— What you have to do —
The required output is every entry, printed exactly as written.

— Records for the exercise —
-- B changes the decomposition: one traversal with a rolling row of (max,min) pairs instead of an
-- n×n grid with two separate full DP passes; same return value on all inputs where A returns.

-- ===== PORT A =====
-- 2-D indexing/assignment helpers.  In-range Python indexing l[i] (i ≥ 0) is List.getD i;
-- out-of-range indexing raises IndexError in Python, which Pre_ excludes, so the default 0/[]
-- is never the value actually claimed about.
def gget (g : List (List Int)) (i j : ℕ) : Int := (g.getD i []).getD j 0

def gset (g : List (List Int)) (i j : ℕ) (v : Int) : List (List Int) :=
  g.set i ((g.getD i []).set j v)

def create_main_table (a_o_l : Int) : List (List Int) :=
  (List.range a_o_l.toNat).map (fun _ => (List.range a_o_l.toNat).map (fun _ => (0 : Int)))

def resolving (amount_of_lines : ℕ) (return_table main_table : List (List Int)) (value : Int) :
    List (List Int) :=
  (List.range' 1 (amount_of_lines - 1)).foldl (fun rt f =>
    (List.range' 1 (amount_of_lines - 1)).foldl (fun rt j =>
      gset rt f j
        ((if value = 1 then max (gget rt (f - 1) j) (gget rt f (j - 1))
          else min (gget rt (f - 1) j) (gget rt f (j - 1))) + gget main_table f j)) rt)
    return_table

def solution_easy (table : List (List Int)) (a_o_l : Int) : List Int :=
  let n := a_o_l.toNat
  let st0 := create_main_table a_o_l
  let st1 := (List.range' 1 (n - 1)).foldl (fun st i =>
      let st := gset st i 0 (gget st (i - 1) 0 + gget table i 0)
      gset st 0 i (gget st 0 (i - 1) + gget table 0 i)) st0
  let st2 := resolving n st1 table 1
  let maximum := gget st2 (n - 1) (n - 1)
  let st3 := resolving n st2 table 2
  let minimum := gget st3 (n - 1) (n - 1)
  [maximum, minimum]

-- ===== PORT B =====
-- pair-row indexing, same Python convention as gget
def pget (l : List (Int × Int)) (j : ℕ) : Int × Int := l.getD j (0, 0)

def solution_easy_alt (table : List (List Int)) (a_o_l : Int) : List Int :=
  let n := a_o_l.toNat
  let s0 : Int × List (Int × Int) := (0, [((0 : Int), (0 : Int))])
  let s := (List.range' 1 (n - 1)).foldl (fun (s : Int × List (Int × Int)) j =>
      let acc := s.1 + gget table 0 j
      (acc, s.2 ++ [(acc, acc)])) s0
  let prev := (List.range' 1 (n - 1)).foldl (fun prev i =>
      let first := ((pget prev 0).1 + gget table i 0, (pget prev 0).2 + gget table i 0)
      (List.range' 1 (n - 1)).foldl (fun cur j =>
        let t := gget table i j
        cur ++ [(max (pget prev j).1 (pget cur (j - 1)).1 + t,
                 min (pget prev j).2 (pget cur (j - 1)).2 + t)]) [first]) s.2
  [(pget prev (n - 1)).1, (pget prev (n - 1)).2]

-- ===== PRECONDITION & SPEC =====
-- Pre_ is exactly where Python A returns: a_o_l ≥ 1, and unless a_o_l = 1 (no table access at
-- all), the first a_o_l rows exist and each has at least a_o_l entries (else IndexError).
def Pre_solution_easy (table : List (List Int)) (a_o_l : Int) : Prop :=
  1 ≤ a_o_l ∧ (a_o_l = 1 ∨ (a_o_l ≤ (table.length : Int) ∧
    ∀ row ∈ table.take a_o_l.toNat, a_o_l ≤ (row.length : Int)))

instance (table : List (List Int)) (a_o_l : Int) : Decidable (Pre_solution_easy table a_o_l) := by
  unfold Pre_solution_easy; infer_instance

def pvWitness_solution_easy : List (List Int) × Int := ([[0, 1], [2, 3]], 2)

def Spec_solution_easy (table : List (List Int)) (a_o_l : Int) (out : List Int) : Prop :=
  out = solution_easy_alt table a_o_l

instance (table : List (List Int)) (a_o_l : Int) (out : List Int) :
    Decidable (Spec_solution_easy table a_o_l out) := by unfold Spec_solution_easy; infer_instance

— Answer below —
-- B changes the decomposition: one traversal with a rolling row of (max,min) pairs instead of an
-- n×n grid with two separate full DP passes; same return value on all inputs where A returns.

-- ===== PORT A =====
-- 2-D indexing/assignment helpers.  In-range Python indexing l[i] (i ≥ 0) is List.getD i;
-- out-of-range indexing raises IndexError in Python, which Pre_ excludes, so the default 0/[]
-- is never the value actually claimed about.
def gget (g : List (List Int)) (i j : ℕ) : Int := (g.getD i []).getD j 0

def gset (g : List (List Int)) (i j : ℕ) (v : Int) : List (List Int) :=
  g.set i ((g.getD i []).set j v)

def create_main_table (a_o_l : Int) : List (List Int) :=
  (List.range a_o_l.toNat).map (fun _ => (List.range a_o_l.toNat).map (fun _ => (0 : Int)))

def resolving (amount_of_lines : ℕ) (return_table main_table : List (List Int)) (value : Int) :
    List (List Int) :=
  (List.range' 1 (amount_of_lines - 1)).foldl (fun rt f =>
    (List.range' 1 (amount_of_lines - 1)).foldl (fun rt j =>
      gset rt f j
        ((if value = 1 then max (gget rt (f - 1) j) (gget rt f (j - 1))
          else min (gget rt (f - 1) j) (gget rt f (j - 1))) + gget main_table f j)) rt)
    return_table

def solution_easy (table : List (List Int)) (a_o_l : Int) : List Int :=
  let n := a_o_l.toNat
  let st0 := create_main_table a_o_l
  let st1 := (List.range' 1 (n - 1)).foldl (fun st i =>
      let st := gset st i 0 (gget st (i - 1) 0 + gget table i 0)
      gset st 0 i (gget st 0 (i - 1) + gget table 0 i)) st0
  let st2 := resolving n st1 table 1
  let maximum := gget st2 (n - 1) (n - 1)
  let st3 := resolving n st2 table 2
  let minimum := gget st3 (n - 1) (n - 1)
  [maximum, minimum]

-- ===== PORT B =====
-- pair-row indexing, same Python convention as gget
def pget (l : List (Int × Int)) (j : ℕ) : Int × Int := l.getD j (0, 0)

def solution_easy_alt (table : List (List Int)) (a_o_l : Int) : List Int :=
  let n := a_o_l.toNat
  let s0 : Int × List (Int × Int) := (0, [((0 : Int), (0 : Int))])
  let s := (List.range' 1 (n - 1)).foldl (fun (s : Int × List (Int × Int)) j =>
      let acc := s.1 + gget table 0 j
      (acc, s.2 ++ [(acc, acc)])) s0
  let prev := (List.range' 1 (n - 1)).foldl (fun prev i =>
      let first := ((pget prev 0).1 + gget table i 0, (pget prev 0).2 + gget table i 0)
      (List.range' 1 (n - 1)).foldl (fun cur j =>
        let t := gget table i j
        cur ++ [(max (pget prev j).1 (pget cur (j - 1)).1 + t,
                 min (pget prev j).2 (pget cur (j - 1)).2 + t)]) [first]) s.2
  [(pget prev (n - 1)).1, (pget prev (n - 1)).2]

-- ===== PRECONDITION & SPEC =====
-- Pre_ is exactly where Python A returns: a_o_l ≥ 1, and unless a_o_l = 1 (no table access at
-- all), the first a_o_l rows exist and each has at least a_o_l entries (else IndexError).
def Pre_solution_easy (table : List (List Int)) (a_o_l : Int) : Prop :=
  1 ≤ a_o_l ∧ (a_o_l = 1 ∨ (a_o_l ≤ (table.length : Int) ∧
    ∀ row ∈ table.take a_o_l.toNat, a_o_l ≤ (row.length : Int)))

instance (table : List (List Int)) (a_o_l : Int) : Decidable (Pre_solution_easy table a_o_l) := by
  unfold Pre_solution_easy; infer_instance

def pvWitness_solution_easy : List (List Int) × Int := ([[0, 1], [2, 3]], 2)

def Spec_solution_easy (table : List (List Int)) (a_o_l : Int) (out : List Int) : Prop :=
  out = solution_easy_alt table a_o_l

instance (table : List (List Int)) (a_o_l : Int) (out : List Int) :
    Decidable (Spec_solution_easy table a_o_l out) := by unfold Spec_solution_easy; infer_instance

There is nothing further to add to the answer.